What to do:
Below this line is the material. Write out only its lines from the one containing "p.2 + ((post.filter" through the one containing "push Not at hne", both kept, exactly.

Records shown:
lemma pv_key_iff (j : Int) (l pre post : List (Int × Int)) (p : Int × Int)
    (hsplit : PySem.List.sorted l (fun x => x.1) true = pre ++ p :: post)
    (hpre_inv : ∀ x ∈ pre, pvValid j x = false)
    (hpv : pvValid j p = true) (k v : Int) :
    ((pvAcc (fun x => 0 < x.2)
        ((if min (PySem.Int.floordiv j p.1) p.2 < p.2 then
            [(p.1, p.2 - min (PySem.Int.floordiv j p.1) p.2)] else []) ++ post)).get? k = some v)
      ↔ (((pvAcc (fun x => 0 < x.2 ∧ x.1 ≤ p.1) l).modify p.1 0
            (· - min (PySem.Int.floordiv j p.1) p.2)).get? k = some v ∧ 0 < v) := by
  set W := p.1 with hWdef
  set u := min (PySem.Int.floordiv j W) p.2 with hudef
  rw [pv_valid_iff] at hpv
  obtain ⟨hp2, hp1, hpj⟩ := hpv
  have hperm : l.Perm (pre ++ p :: post) := by
    rw [← hsplit]; exact (PySem.List.sorted_perm _ _ _).symm
  -- order facts
  have hpair := PySem.List.sorted_pairwise_rev (xs := l) (key := fun x : Int × Int => x.1)
  rw [hsplit, List.pairwise_append] at hpair
  have hpre_ge : ∀ x ∈ pre, W ≤ x.1 := fun x hx => hpair.2.2 x hx p (by simp)
  have hpost_le : ∀ y ∈ post, y.1 ≤ W := (List.pairwise_cons.mp hpair.2.1).1
  -- no positive entry of width W sits in pre
  have hpreW : ∀ x ∈ pre, ¬(0 < x.2 ∧ x.1 = W) := by
    rintro x hx ⟨hx2, hx1⟩
    have := hpre_inv x hx
    rw [Bool.eq_false_iff, Ne, pv_valid_iff] at this
    exact this ⟨hx2, hx1 ▸ hp1, hx1 ▸ hpj⟩
  have hple : p ∈ l := hperm.mem_iff.mpr (by simp)
  have humin : u ≤ p.2 := min_le_right _ _
  -- the two get? characterisations
  rw [pv_get?_char, pv_get?_char, pv_acc_mem_keys,
    pv_modify_keys _ _ _ (by
      exact (pv_acc_mem_keys _ l W).mpr ⟨p, hple, ⟨hp2, le_refl _⟩, rfl⟩),
    pv_acc_mem_keys, PySem.Dict.getD_modify, pv_acc_getD, pv_acc_getD, pv_acc_getD]
  -- helper: existence of a positive width-k entry is non-emptiness of the filter
  have hex : ∀ (m : List (Int × Int)),
      (∃ x ∈ m, 0 < x.2 ∧ x.1 = k) ↔ m.filter (fun x => decide (0 < x.2) && (x.1 == k)) ≠ [] := by
    intro m
    rw [Ne, List.filter_eq_nil_iff]
    push Not
    simp
  -- filters over l transferred to the split of the sorted list
  have hsum_perm : ∀ (q : Int × Int → Bool),
      ((l.filter q).map (·.2)).sum = (((pre ++ p :: post).filter q).map (·.2)).sum :=
    fun q => ((hperm.filter q).map _).sum_eq
  have hmem_perm : ∀ (P : Int × Int → Prop),
      (∃ x ∈ l, P x) ↔ (∃ x ∈ pre ++ p :: post, P x) := by
    intro P
    constructor
    · rintro ⟨x, hx, hPx⟩; exact ⟨x, hperm.mem_iff.mp hx, hPx⟩
    · rintro ⟨x, hx, hPx⟩; exact ⟨x, hperm.mem_iff.mpr hx, hPx⟩
  rcases lt_trichotomy k W with hk | hk | hk
  · -- k < W : the base row and pre do not matter
    rw [if_neg (by omega : ¬ k = W)]
    have hmemA : (∃ x ∈ (if u < p.2 then [(p.1, p.2 - u)] else []) ++ post, 0 < x.2 ∧ x.1 = k)
        ↔ (∃ x ∈ post, 0 < x.2 ∧ x.1 = k) := by
      constructor
      · rintro ⟨x, hx, hP⟩
        rcases List.mem_append.mp hx with hx | hx
        · exfalso
          split at hx
          · rw [List.mem_singleton] at hx
            subst hx
            simp at hP
            omega
          · simp at hx
        · exact ⟨x, hx, hP⟩
      · rintro ⟨x, hx, hP⟩
        exact ⟨x, List.mem_append.mpr (Or.inr hx), hP⟩
    have hmemB : (∃ x ∈ l, (0 < x.2 ∧ x.1 ≤ W) ∧ x.1 = k)
        ↔ (∃ x ∈ post, 0 < x.2 ∧ x.1 = k) := by
      rw [hmem_perm]
      constructor
      · rintro ⟨x, hx, ⟨hx2, _⟩, hx1⟩
        rcases List.mem_append.mp hx with hx | hx
        · exact absurd (hpre_ge x hx) (by rw [hx1]; omega)
        · rcases List.mem_cons.mp hx with rfl | hx
          · omega
          · exact ⟨x, hx, hx2, hx1⟩
      · rintro ⟨x, hx, hx2, hx1⟩
        exact ⟨x, List.mem_append.mpr (Or.inr (List.mem_cons.mpr (Or.inr hx))),
          ⟨hx2, by omega⟩, hx1⟩
    have hsumA : ((((if u < p.2 then [(p.1, p.2 - u)] else []) ++ post).filter
        (fun x => decide (0 < x.2) && (x.1 == k))).map (·.2)).sum
        = ((post.filter (fun x => decide (0 < x.2) && (x.1 == k))).map (·.2)).sum := by
      rw [List.filter_append]
      have : (if u < p.2 then [(p.1, p.2 - u)] else []).filter
          (fun x => decide (0 < x.2) && (x.1 == k)) = [] := by
        split
        · simp
          omega
        · simp
      rw [this, List.nil_append]
    have hsumB : ((l.filter (fun x => decide (0 < x.2 ∧ x.1 ≤ W) && (x.1 == k))).map (·.2)).sum
        = ((post.filter (fun x => decide (0 < x.2) && (x.1 == k))).map (·.2)).sum := by
      rw [hsum_perm, List.filter_append, List.filter_cons]
      have h1 : pre.filter (fun x => decide (0 < x.2 ∧ x.1 ≤ W) && (x.1 == k)) = [] := by
        rw [List.filter_eq_nil_iff]
        intro a ha
        have := hpre_ge a ha
        simp
        omega
      have h2 : ¬ (decide (0 < p.2 ∧ p.1 ≤ W) && (p.1 == k)) = true := by
        simp
        omega
      rw [h1, if_neg h2, List.nil_append]
      congr 2
      apply List.filter_congr
      intro x hx
      have := hpost_le x hx
      by_cases hxk : x.1 = k
      · simp [hxk]
        omega
      · have hb : (x.1 == k) = false := by simp [hxk]
        rw [hb]
        simp
    rw [hmemA, hmemB, hsumA, hsumB]
    have hposf : ∀ x ∈ post.filter (fun x => decide (0 < x.2) && (x.1 == k)), 0 < x.2 := by
      intro x hx
      have := List.of_mem_filter hx
      simp at this
      exact this.1
    have hps := pv_possum _ hposf
    rw [hex post]
    constructor
    · rintro ⟨hne, hv⟩
      exact ⟨⟨hne, hv⟩, hv ▸ hps.2.mpr hne⟩
    · rintro ⟨h, -⟩
      exact h
  · -- k = W : the base bucket loses u
    subst hk
    rw [if_pos rfl]
    have hmemB : (∃ x ∈ l, (0 < x.2 ∧ x.1 ≤ W) ∧ x.1 = W) := ⟨p, hple, ⟨hp2, le_refl _⟩, rfl⟩
    have hposf : ∀ x ∈ post.filter (fun x => decide (0 < x.2) && (x.1 == W)), 0 < x.2 := by
      intro x hx
      have := List.of_mem_filter hx
      simp at this
      exact this.1
    have hps := pv_possum _ hposf
    have hsumB : ((l.filter (fun x => decide (0 < x.2 ∧ x.1 ≤ W) && (x.1 == W))).map (·.2)).sum
        = p.2 + ((post.filter (fun x => decide (0 < x.2) && (x.1 == W))).map (·.2)).sum := by
      rw [hsum_perm, List.filter_append, List.filter_cons]
      have h1 : pre.filter (fun x => decide (0 < x.2 ∧ x.1 ≤ W) && (x.1 == W)) = [] := by
        rw [List.filter_eq_nil_iff]
        intro a ha
        have := hpreW a ha
        simp
        intro h2 _ h1
        exact absurd ⟨h2, h1⟩ this
      have h2 : (decide (0 < p.2 ∧ p.1 ≤ W) && (p.1 == W)) = true := by
        simp [hp2]
        exact ⟨hWdef.ge, hWdef.symm⟩
      have hfc : post.filter (fun x => decide (0 < x.2 ∧ x.1 ≤ W) && (x.1 == W))
          = post.filter (fun x => decide (0 < x.2) && (x.1 == W)) := by
        apply List.filter_congr
        intro x hx
        have := hpost_le x hx
        by_cases hxk : x.1 = W
        · simp [hxk]
        · have hb : (x.1 == W) = false := by simp [hxk]
          rw [hb]
          simp
      rw [h1, if_pos h2, List.nil_append, List.map_cons, List.sum_cons, hfc]
    have hsumA : ((((if u < p.2 then [(p.1, p.2 - u)] else []) ++ post).filter
        (fun x => decide (0 < x.2) && (x.1 == W))).map (·.2)).sum
        = (if u < p.2 then p.2 - u else 0)
          + ((post.filter (fun x => decide (0 < x.2) && (x.1 == W))).map (·.2)).sum := by
      rw [List.filter_append, List.map_append, List.sum_append]
      congr 1
      split
      · rename_i hcu
        rw [List.filter_cons]
        rw [if_pos (by simp; omega)]
        simp
      · simp
    have hmemA : (∃ x ∈ (if u < p.2 then [(p.1, p.2 - u)] else []) ++ post, 0 < x.2 ∧ x.1 = W)
        ↔ (u < p.2 ∨ post.filter (fun x => decide (0 < x.2) && (x.1 == W)) ≠ []) := by
      constructor
      · rintro ⟨x, hx, hx2, hx1⟩
        rcases List.mem_append.mp hx with hx | hx
        · split at hx
          · exact Or.inl (by assumption)
          · simp at hx
        · refine Or.inr ?_
          rw [Ne, List.filter_eq_nil_iff]
          push Not
          exact ⟨x, hx, by simp [hx1, hx2]⟩
      · rintro (hcu | hne)
        · exact ⟨(p.1, p.2 - u), List.mem_append.mpr (Or.inl (by rw [if_pos hcu]; simp)),
            by simp; omega, rfl⟩
        · rw [Ne, List.filter_eq_nil_iff] at hne
          push Not at hne
          obtain ⟨x, hx, hpx⟩ := hne
          simp at hpx
          exact ⟨x, List.mem_append.mpr (Or.inr hx), hpx.1, hpx.2⟩
    rw [hmemA, hsumA, hsumB]
    by_cases hcu : u < p.2
    · rw [if_pos hcu]
      constructor
      · rintro ⟨-, hv⟩
        have h0 := hps.1
        exact ⟨⟨hmemB, by omega⟩, by omega⟩
      · rintro ⟨⟨-, hv⟩, hvpos⟩
        exact ⟨Or.inl hcu, by omega⟩
    · rw [if_neg hcu]
      constructor
      · rintro ⟨hmem, hv⟩
        have hTP : post.filter (fun x => decide (0 < x.2) && (x.1 == W)) ≠ [] := by
          rcases hmem with h | h
          · exact absurd h hcu
          · exact h
        have := hps.2.mpr hTP
        exact ⟨⟨hmemB, by omega⟩, by omega⟩
      · rintro ⟨⟨-, hv⟩, hvpos⟩
        have hTPs : 0 < ((post.filter (fun x => decide (0 < x.2) && (x.1 == W))).map (·.2)).sum := by
          omega
        exact ⟨Or.inr (hps.2.mp hTPs), by omega⟩
  · -- W < k : nothing on either side
    have hmemA : ¬ (∃ x ∈ (if u < p.2 then [(p.1, p.2 - u)] else []) ++ post, 0 < x.2 ∧ x.1 = k) := by
      rintro ⟨x, hx, _, hx1⟩
      rcases List.mem_append.mp hx with hx | hx
      · split at hx
        · rw [List.mem_singleton] at hx
          subst hx
          simp at hx1
          omega
        · simp at hx
      · have := hpost_le x hx
        omega
    have hmemB : ¬ (∃ x ∈ l, (0 < x.2 ∧ x.1 ≤ W) ∧ x.1 = k) := by
      rintro ⟨x, _, ⟨_, hle⟩, hx1⟩
      omega
    constructor
    · rintro ⟨hne, -⟩
      exact absurd hne hmemA
    · rintro ⟨⟨hne, -⟩, -⟩
      exact absurd hne hmemB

Reply to the exercise:
        = p.2 + ((post.filter (fun x => decide (0 < x.2) && (x.1 == W))).map (·.2)).sum := by
      rw [hsum_perm, List.filter_append, List.filter_cons]
      have h1 : pre.filter (fun x => decide (0 < x.2 ∧ x.1 ≤ W) && (x.1 == W)) = [] := by
        rw [List.filter_eq_nil_iff]
        intro a ha
        have := hpreW a ha
        simp
        intro h2 _ h1
        exact absurd ⟨h2, h1⟩ this
      have h2 : (decide (0 < p.2 ∧ p.1 ≤ W) && (p.1 == W)) = true := by
        simp [hp2]
        exact ⟨hWdef.ge, hWdef.symm⟩
      have hfc : post.filter (fun x => decide (0 < x.2 ∧ x.1 ≤ W) && (x.1 == W))
          = post.filter (fun x => decide (0 < x.2) && (x.1 == W)) := by
        apply List.filter_congr
        intro x hx
        have := hpost_le x hx
        by_cases hxk : x.1 = W
        · simp [hxk]
        · have hb : (x.1 == W) = false := by simp [hxk]
          rw [hb]
          simp
      rw [h1, if_pos h2, List.nil_append, List.map_cons, List.sum_cons, hfc]
    have hsumA : ((((if u < p.2 then [(p.1, p.2 - u)] else []) ++ post).filter
        (fun x => decide (0 < x.2) && (x.1 == W))).map (·.2)).sum
        = (if u < p.2 then p.2 - u else 0)
          + ((post.filter (fun x => decide (0 < x.2) && (x.1 == W))).map (·.2)).sum := by
      rw [List.filter_append, List.map_append, List.sum_append]
      congr 1
      split
      · rename_i hcu
        rw [List.filter_cons]
        rw [if_pos (by simp; omega)]
        simp
      · simp
    have hmemA : (∃ x ∈ (if u < p.2 then [(p.1, p.2 - u)] else []) ++ post, 0 < x.2 ∧ x.1 = W)
        ↔ (u < p.2 ∨ post.filter (fun x => decide (0 < x.2) && (x.1 == W)) ≠ []) := by
      constructor
      · rintro ⟨x, hx, hx2, hx1⟩
        rcases List.mem_append.mp hx with hx | hx
        · split at hx
          · exact Or.inl (by assumption)
          · simp at hx
        · refine Or.inr ?_
          rw [Ne, List.filter_eq_nil_iff]
          push Not
          exact ⟨x, hx, by simp [hx1, hx2]⟩
      · rintro (hcu | hne)
        · exact ⟨(p.1, p.2 - u), List.mem_append.mpr (Or.inl (by rw [if_pos hcu]; simp)),
            by simp; omega, rfl⟩
        · rw [Ne, List.filter_eq_nil_iff] at hne
          push Not at hne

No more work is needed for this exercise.